● Your assignment: Among the records that follow, find the line with "have hno : ¬" and the line with "simp only [Int.toNat_natCast]". Set down those lines and all lines between them exactly, without adding anything.

*** Opening of Supplied records ***

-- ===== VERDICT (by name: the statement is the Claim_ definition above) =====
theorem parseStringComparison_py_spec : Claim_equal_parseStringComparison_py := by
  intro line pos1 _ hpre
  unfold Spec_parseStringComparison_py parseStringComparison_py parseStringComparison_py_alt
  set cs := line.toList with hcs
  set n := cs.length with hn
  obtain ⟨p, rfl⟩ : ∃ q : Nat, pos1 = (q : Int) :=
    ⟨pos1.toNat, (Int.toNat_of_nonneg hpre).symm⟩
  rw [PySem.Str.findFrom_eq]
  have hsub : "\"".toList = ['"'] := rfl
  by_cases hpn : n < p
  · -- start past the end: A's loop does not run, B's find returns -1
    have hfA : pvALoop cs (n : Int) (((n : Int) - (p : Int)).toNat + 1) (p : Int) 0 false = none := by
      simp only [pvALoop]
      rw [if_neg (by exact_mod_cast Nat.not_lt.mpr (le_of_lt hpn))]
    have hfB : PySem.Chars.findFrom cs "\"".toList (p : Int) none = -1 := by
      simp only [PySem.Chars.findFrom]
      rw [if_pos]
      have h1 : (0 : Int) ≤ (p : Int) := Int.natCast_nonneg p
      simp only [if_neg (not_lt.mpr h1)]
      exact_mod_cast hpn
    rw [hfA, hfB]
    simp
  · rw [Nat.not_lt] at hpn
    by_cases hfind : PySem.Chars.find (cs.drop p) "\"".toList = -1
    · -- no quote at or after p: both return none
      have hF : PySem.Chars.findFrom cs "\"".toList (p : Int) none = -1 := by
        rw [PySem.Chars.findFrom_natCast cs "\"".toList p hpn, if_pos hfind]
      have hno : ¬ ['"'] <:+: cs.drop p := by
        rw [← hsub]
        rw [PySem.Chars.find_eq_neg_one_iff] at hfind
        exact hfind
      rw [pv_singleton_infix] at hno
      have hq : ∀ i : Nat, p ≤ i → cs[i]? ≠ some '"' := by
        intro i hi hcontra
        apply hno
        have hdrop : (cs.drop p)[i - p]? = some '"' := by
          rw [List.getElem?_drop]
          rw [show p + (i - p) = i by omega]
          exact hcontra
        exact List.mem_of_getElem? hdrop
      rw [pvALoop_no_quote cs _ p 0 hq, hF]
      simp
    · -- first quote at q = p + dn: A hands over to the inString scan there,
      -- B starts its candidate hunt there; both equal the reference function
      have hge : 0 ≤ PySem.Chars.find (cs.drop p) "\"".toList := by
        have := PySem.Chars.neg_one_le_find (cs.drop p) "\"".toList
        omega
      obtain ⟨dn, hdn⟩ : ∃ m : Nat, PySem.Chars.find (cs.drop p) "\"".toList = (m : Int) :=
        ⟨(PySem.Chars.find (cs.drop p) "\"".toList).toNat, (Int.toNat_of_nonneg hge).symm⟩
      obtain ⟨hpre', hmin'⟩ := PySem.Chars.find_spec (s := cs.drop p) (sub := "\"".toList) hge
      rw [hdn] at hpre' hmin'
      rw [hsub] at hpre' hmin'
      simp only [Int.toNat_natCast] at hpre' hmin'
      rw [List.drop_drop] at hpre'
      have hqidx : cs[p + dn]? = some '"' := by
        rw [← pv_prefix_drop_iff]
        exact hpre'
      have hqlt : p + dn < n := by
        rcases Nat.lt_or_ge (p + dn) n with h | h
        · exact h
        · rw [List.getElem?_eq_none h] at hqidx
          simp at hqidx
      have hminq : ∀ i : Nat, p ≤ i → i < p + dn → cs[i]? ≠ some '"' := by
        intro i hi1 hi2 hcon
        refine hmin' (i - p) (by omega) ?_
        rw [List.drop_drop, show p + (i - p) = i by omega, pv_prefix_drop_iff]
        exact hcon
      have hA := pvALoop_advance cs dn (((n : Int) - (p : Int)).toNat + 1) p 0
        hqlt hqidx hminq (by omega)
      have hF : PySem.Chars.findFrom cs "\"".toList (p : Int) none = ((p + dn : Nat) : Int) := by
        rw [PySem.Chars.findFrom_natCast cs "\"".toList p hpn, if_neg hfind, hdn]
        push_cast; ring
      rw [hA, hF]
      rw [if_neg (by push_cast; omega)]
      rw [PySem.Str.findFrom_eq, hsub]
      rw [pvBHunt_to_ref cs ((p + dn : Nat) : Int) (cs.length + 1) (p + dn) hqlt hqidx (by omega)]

*** Close of Supplied records ***
*** Opening of Supplied records ***

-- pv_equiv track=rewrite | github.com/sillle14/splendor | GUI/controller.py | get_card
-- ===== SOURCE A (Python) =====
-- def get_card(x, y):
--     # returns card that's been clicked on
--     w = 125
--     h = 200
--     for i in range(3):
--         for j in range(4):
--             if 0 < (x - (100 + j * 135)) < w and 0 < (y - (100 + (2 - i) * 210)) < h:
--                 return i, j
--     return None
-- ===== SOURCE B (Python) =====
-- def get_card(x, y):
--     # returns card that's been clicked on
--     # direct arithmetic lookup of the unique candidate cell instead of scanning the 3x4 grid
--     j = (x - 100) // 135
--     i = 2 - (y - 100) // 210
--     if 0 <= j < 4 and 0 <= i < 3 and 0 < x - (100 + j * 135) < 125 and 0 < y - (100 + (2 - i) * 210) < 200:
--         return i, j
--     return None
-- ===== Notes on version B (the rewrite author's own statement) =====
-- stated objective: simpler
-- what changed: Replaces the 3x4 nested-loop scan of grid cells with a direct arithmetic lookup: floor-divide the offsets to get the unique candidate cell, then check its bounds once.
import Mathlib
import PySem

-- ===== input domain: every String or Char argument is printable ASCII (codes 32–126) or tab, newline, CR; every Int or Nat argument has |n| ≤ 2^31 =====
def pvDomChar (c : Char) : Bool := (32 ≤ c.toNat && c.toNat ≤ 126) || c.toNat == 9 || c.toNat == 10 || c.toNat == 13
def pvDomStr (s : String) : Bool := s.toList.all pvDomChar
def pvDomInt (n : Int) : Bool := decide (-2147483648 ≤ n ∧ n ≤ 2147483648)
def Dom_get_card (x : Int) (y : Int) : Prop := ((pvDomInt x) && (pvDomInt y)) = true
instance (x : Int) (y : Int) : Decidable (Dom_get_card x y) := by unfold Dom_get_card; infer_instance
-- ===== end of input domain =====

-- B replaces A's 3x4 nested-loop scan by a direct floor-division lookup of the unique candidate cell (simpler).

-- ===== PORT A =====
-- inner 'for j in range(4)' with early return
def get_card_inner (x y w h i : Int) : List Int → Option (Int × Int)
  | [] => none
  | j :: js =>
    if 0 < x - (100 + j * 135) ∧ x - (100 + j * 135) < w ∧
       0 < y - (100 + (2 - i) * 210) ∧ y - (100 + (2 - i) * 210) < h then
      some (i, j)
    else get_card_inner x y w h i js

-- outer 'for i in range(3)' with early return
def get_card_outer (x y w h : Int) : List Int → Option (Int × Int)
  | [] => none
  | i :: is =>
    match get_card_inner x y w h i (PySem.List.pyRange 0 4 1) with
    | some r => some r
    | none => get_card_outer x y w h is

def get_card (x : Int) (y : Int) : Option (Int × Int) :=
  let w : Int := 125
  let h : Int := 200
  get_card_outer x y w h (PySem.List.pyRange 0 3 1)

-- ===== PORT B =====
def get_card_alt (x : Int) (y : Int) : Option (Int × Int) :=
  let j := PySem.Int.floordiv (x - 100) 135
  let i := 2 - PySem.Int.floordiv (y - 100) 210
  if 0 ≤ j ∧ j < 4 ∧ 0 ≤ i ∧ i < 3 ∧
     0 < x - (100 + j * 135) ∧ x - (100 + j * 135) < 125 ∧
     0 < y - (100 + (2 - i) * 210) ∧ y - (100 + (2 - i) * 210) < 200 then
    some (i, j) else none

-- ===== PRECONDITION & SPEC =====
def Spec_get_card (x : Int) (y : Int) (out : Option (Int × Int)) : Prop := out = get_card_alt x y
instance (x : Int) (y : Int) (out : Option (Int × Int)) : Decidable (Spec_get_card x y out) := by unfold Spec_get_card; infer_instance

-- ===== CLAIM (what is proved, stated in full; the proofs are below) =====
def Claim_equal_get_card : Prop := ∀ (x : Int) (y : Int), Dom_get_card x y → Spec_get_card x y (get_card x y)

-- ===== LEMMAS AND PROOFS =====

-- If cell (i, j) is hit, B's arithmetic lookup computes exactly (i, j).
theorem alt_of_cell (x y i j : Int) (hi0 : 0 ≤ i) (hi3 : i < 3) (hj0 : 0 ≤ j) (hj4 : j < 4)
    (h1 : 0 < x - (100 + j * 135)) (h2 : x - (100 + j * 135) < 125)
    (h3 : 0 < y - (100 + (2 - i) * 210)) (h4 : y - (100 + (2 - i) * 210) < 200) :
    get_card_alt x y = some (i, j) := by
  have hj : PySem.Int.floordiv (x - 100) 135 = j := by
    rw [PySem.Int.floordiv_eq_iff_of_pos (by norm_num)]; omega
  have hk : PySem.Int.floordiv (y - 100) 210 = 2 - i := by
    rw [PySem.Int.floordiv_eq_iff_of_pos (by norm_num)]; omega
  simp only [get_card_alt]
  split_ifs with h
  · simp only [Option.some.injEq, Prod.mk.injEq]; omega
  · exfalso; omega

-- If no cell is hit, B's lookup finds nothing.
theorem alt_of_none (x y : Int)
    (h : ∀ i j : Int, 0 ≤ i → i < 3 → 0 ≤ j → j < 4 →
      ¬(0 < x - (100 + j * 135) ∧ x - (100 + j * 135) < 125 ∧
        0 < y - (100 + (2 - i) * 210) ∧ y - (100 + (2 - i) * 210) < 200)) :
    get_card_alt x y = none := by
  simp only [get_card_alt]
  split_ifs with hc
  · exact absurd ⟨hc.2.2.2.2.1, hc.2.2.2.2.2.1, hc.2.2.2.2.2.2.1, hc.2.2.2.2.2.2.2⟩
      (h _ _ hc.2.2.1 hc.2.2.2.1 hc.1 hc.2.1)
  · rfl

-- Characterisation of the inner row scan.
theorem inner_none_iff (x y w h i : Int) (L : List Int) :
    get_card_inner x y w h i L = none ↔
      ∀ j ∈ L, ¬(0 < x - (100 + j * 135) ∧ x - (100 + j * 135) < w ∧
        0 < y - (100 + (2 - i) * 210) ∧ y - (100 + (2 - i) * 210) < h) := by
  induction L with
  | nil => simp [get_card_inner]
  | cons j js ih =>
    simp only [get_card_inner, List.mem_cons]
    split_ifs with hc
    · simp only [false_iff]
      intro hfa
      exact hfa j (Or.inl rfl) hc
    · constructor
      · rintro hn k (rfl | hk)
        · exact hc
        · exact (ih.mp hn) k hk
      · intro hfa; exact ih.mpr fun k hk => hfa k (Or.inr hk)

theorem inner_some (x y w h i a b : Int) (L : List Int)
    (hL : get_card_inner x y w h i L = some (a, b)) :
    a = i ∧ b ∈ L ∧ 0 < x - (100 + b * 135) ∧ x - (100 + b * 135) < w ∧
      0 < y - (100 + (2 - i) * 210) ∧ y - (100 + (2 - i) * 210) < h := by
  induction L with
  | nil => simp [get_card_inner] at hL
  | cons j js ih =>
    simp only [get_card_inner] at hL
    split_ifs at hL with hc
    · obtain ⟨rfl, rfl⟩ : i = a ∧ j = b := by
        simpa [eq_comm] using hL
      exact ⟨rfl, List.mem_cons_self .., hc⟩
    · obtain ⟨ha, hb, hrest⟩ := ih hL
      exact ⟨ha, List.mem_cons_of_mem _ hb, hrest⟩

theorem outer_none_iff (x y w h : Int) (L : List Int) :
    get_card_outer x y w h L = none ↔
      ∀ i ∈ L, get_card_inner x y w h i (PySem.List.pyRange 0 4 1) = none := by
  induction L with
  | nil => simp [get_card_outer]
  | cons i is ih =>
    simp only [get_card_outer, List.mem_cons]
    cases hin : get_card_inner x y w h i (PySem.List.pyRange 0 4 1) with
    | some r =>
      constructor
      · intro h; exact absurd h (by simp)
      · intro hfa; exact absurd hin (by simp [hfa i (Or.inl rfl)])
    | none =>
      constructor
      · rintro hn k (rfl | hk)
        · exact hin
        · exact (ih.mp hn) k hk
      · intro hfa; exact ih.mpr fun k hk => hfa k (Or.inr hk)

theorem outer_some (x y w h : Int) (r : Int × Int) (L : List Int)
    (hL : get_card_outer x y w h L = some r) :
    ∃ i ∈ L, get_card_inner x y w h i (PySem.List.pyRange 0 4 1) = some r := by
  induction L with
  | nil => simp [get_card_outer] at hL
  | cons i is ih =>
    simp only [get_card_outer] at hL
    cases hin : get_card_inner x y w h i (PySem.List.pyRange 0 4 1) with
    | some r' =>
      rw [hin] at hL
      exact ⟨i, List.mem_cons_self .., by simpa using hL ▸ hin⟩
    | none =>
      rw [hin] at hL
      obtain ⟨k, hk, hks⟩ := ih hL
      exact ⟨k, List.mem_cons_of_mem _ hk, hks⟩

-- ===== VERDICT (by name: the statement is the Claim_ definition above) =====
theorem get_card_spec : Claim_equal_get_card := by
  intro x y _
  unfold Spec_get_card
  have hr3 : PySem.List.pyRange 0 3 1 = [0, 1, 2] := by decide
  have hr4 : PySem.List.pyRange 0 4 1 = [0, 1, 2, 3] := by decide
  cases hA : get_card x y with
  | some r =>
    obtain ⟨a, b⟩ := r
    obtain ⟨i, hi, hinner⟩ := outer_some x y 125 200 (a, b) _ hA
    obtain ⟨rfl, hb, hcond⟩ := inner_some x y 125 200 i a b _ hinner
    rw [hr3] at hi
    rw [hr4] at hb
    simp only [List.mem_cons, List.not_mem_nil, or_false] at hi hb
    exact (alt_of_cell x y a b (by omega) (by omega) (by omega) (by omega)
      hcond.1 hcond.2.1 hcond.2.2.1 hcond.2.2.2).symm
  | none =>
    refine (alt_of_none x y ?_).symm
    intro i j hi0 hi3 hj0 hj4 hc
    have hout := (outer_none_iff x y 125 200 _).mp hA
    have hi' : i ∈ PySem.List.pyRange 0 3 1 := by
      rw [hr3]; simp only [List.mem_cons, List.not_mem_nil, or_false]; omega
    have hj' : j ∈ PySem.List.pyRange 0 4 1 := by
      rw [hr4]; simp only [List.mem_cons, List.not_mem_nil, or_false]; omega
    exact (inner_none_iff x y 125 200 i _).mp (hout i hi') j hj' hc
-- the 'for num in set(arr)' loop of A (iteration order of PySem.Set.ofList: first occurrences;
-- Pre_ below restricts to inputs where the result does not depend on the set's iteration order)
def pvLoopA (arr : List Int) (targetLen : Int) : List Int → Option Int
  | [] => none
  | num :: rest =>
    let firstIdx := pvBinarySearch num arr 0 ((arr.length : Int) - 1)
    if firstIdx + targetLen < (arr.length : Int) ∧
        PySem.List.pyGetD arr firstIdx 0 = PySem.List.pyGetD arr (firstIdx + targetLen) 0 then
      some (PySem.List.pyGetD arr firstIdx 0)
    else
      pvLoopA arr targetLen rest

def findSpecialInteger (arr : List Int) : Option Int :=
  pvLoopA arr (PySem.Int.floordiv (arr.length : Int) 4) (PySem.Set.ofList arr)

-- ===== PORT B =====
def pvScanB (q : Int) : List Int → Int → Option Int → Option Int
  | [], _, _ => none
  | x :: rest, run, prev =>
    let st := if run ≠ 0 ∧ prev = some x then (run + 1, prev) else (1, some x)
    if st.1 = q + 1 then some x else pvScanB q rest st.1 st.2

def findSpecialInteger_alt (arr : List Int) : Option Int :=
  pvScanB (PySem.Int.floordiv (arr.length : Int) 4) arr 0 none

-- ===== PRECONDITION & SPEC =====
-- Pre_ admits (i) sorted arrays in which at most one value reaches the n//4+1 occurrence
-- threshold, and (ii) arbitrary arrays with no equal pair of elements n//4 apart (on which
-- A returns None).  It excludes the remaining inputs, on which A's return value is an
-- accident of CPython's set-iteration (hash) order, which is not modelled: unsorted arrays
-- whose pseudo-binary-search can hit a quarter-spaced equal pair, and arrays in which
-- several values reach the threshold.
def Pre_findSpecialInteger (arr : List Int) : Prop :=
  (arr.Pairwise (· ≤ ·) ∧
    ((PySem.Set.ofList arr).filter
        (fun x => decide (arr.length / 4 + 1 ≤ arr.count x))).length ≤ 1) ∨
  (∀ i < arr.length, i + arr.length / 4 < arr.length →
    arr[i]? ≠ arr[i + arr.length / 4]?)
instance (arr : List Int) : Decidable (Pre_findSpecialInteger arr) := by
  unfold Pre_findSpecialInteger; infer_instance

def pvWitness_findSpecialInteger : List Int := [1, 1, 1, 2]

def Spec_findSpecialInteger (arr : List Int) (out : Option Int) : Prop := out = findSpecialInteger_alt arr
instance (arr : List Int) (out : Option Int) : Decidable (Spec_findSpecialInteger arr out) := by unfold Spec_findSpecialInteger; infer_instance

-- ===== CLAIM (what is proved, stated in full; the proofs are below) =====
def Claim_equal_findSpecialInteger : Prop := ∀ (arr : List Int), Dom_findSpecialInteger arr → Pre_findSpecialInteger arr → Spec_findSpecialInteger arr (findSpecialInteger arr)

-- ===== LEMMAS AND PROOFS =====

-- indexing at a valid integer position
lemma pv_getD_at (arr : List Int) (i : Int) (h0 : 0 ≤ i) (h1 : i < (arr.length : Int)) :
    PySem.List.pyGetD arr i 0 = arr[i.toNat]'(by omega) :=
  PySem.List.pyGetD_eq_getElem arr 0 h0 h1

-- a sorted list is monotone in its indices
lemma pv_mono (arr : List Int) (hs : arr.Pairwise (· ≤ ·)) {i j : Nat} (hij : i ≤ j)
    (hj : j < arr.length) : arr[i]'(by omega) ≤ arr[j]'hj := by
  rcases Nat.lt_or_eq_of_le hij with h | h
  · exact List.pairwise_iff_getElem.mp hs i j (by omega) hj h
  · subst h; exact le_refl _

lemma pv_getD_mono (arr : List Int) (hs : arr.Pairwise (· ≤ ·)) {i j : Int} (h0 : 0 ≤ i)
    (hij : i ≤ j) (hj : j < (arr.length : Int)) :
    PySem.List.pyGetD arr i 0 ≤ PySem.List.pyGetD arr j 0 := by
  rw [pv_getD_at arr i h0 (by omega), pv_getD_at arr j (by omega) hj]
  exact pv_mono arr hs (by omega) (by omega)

*** Close of Supplied records ***
*** Opening of Supplied records ***

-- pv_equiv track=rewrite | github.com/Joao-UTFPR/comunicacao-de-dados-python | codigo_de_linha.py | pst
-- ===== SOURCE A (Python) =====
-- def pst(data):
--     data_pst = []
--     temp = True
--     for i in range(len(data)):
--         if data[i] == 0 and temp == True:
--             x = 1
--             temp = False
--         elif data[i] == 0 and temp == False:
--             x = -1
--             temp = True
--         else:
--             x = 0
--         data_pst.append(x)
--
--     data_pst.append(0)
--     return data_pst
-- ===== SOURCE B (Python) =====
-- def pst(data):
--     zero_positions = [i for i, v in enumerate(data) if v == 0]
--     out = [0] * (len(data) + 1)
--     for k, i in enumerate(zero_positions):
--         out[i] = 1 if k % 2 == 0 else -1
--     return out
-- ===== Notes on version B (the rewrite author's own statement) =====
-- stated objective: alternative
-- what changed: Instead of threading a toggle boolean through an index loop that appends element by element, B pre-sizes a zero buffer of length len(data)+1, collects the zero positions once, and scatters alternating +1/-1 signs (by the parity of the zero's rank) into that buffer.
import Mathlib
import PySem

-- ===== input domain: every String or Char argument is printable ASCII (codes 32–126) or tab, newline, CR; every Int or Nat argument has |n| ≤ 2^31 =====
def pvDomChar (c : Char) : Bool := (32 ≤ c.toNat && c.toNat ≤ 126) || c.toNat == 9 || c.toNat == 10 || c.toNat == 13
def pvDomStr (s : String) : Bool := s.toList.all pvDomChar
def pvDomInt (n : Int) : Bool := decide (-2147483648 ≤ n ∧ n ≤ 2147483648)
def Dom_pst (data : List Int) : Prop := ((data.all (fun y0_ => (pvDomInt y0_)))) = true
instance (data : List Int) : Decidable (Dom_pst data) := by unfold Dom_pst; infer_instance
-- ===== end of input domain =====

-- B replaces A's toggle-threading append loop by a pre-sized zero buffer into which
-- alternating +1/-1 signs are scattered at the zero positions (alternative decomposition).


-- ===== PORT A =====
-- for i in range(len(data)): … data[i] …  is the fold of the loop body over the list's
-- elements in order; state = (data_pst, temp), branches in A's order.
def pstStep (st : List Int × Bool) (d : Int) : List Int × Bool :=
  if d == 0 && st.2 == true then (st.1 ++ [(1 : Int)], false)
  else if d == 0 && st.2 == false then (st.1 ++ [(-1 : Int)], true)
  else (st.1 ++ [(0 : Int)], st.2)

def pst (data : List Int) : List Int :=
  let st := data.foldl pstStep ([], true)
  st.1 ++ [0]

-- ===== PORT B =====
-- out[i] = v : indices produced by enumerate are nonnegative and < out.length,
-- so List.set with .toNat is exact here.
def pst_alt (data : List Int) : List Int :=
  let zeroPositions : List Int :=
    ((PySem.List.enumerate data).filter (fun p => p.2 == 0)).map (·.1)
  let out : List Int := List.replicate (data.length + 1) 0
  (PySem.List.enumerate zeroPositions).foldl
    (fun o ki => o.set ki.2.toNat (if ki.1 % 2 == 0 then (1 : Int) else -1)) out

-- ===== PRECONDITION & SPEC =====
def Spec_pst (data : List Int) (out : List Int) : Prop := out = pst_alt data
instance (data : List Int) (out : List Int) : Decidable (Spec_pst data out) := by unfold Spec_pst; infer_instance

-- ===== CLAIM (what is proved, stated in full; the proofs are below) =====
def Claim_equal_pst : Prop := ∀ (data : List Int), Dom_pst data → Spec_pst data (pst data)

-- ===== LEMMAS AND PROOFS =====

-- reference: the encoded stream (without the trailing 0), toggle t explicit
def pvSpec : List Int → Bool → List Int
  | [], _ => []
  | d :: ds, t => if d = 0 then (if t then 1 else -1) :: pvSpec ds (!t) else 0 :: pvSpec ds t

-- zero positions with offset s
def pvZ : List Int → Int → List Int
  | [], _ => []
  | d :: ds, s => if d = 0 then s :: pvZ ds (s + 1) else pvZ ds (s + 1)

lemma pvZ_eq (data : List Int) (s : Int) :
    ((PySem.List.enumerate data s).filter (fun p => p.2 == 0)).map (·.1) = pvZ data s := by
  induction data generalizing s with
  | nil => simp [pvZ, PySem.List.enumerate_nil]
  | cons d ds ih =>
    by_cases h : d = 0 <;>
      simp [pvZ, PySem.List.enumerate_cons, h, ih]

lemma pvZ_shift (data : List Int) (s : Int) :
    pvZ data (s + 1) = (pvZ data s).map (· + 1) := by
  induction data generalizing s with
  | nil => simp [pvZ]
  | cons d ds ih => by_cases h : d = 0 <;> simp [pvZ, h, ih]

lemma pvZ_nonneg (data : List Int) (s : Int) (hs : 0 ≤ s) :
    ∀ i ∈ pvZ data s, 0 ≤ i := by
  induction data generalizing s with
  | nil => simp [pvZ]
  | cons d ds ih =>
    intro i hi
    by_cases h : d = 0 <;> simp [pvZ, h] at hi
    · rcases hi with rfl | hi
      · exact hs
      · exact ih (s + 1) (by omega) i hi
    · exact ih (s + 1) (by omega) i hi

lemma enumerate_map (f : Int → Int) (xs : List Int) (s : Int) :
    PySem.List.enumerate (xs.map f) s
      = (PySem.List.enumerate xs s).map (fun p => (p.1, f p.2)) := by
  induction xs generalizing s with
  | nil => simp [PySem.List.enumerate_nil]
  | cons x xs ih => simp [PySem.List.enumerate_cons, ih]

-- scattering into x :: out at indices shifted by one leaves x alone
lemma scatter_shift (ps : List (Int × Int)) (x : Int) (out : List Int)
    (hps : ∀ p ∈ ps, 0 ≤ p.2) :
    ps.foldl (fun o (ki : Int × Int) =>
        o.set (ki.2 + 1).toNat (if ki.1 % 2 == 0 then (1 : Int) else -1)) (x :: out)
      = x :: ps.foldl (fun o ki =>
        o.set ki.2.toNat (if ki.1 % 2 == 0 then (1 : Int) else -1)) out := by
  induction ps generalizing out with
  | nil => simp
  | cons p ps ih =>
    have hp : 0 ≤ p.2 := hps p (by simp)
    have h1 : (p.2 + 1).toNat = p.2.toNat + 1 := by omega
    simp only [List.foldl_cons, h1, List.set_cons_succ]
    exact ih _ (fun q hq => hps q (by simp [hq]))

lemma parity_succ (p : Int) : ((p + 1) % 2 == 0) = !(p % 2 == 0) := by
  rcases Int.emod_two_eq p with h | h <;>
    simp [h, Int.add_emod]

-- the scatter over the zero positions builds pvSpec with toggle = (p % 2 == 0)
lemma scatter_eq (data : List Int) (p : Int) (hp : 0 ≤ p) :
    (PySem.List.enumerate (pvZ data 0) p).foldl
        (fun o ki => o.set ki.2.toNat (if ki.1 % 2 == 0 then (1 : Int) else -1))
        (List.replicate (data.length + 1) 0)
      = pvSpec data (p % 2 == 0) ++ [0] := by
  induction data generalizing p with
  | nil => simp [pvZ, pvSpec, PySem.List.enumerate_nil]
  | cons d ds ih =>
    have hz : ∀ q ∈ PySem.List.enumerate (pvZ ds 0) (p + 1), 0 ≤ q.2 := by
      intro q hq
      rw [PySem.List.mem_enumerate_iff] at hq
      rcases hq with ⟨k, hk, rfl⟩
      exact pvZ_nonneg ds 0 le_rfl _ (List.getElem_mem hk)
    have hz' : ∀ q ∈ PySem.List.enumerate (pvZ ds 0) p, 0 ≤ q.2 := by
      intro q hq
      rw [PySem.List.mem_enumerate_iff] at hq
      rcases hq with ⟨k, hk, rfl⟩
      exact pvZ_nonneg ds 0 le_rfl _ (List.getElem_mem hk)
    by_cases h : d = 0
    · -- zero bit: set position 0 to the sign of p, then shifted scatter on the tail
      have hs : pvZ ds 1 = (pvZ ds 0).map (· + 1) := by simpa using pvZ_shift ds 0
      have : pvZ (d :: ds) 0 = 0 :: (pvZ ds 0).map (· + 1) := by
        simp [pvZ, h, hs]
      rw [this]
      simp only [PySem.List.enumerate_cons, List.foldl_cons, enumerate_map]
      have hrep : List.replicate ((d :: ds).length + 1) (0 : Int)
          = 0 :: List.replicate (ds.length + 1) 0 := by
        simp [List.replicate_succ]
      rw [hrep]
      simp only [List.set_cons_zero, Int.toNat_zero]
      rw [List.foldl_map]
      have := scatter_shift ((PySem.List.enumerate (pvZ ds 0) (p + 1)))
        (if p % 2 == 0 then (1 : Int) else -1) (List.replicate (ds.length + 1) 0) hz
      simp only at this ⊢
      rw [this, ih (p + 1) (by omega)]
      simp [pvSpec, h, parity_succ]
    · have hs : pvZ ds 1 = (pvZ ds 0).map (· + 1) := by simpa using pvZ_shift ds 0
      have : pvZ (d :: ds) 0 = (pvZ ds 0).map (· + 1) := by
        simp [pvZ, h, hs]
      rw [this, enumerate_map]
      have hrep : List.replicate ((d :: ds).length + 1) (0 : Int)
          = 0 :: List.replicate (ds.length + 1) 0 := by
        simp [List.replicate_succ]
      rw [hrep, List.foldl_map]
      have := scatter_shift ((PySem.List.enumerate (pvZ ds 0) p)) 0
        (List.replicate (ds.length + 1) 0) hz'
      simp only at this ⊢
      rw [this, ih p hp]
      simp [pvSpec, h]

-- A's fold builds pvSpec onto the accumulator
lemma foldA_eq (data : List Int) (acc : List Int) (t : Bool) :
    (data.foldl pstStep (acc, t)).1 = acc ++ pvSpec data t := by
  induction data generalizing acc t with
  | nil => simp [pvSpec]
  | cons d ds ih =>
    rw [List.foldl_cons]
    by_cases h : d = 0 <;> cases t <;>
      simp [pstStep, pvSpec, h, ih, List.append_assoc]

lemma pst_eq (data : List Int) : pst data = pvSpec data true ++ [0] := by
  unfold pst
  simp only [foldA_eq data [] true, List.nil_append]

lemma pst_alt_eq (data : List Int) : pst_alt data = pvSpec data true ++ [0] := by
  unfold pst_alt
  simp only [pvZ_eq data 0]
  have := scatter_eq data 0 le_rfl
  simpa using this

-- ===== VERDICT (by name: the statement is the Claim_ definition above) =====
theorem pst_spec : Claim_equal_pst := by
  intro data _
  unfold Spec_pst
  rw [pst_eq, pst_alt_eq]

*** Close of Supplied records ***

● Finished task:
      have hno : ¬ ['"'] <:+: cs.drop p := by
        rw [← hsub]
        rw [PySem.Chars.find_eq_neg_one_iff] at hfind
        exact hfind
      rw [pv_singleton_infix] at hno
      have hq : ∀ i : Nat, p ≤ i → cs[i]? ≠ some '"' := by
        intro i hi hcontra
        apply hno
        have hdrop : (cs.drop p)[i - p]? = some '"' := by
          rw [List.getElem?_drop]
          rw [show p + (i - p) = i by omega]
          exact hcontra
        exact List.mem_of_getElem? hdrop
      rw [pvALoop_no_quote cs _ p 0 hq, hF]
      simp
    · -- first quote at q = p + dn: A hands over to the inString scan there,
      -- B starts its candidate hunt there; both equal the reference function
      have hge : 0 ≤ PySem.Chars.find (cs.drop p) "\"".toList := by
        have := PySem.Chars.neg_one_le_find (cs.drop p) "\"".toList
        omega
      obtain ⟨dn, hdn⟩ : ∃ m : Nat, PySem.Chars.find (cs.drop p) "\"".toList = (m : Int) :=
        ⟨(PySem.Chars.find (cs.drop p) "\"".toList).toNat, (Int.toNat_of_nonneg hge).symm⟩
      obtain ⟨hpre', hmin'⟩ := PySem.Chars.find_spec (s := cs.drop p) (sub := "\"".toList) hge
      rw [hdn] at hpre' hmin'
      rw [hsub] at hpre' hmin'
      simp only [Int.toNat_natCast] at hpre' hmin'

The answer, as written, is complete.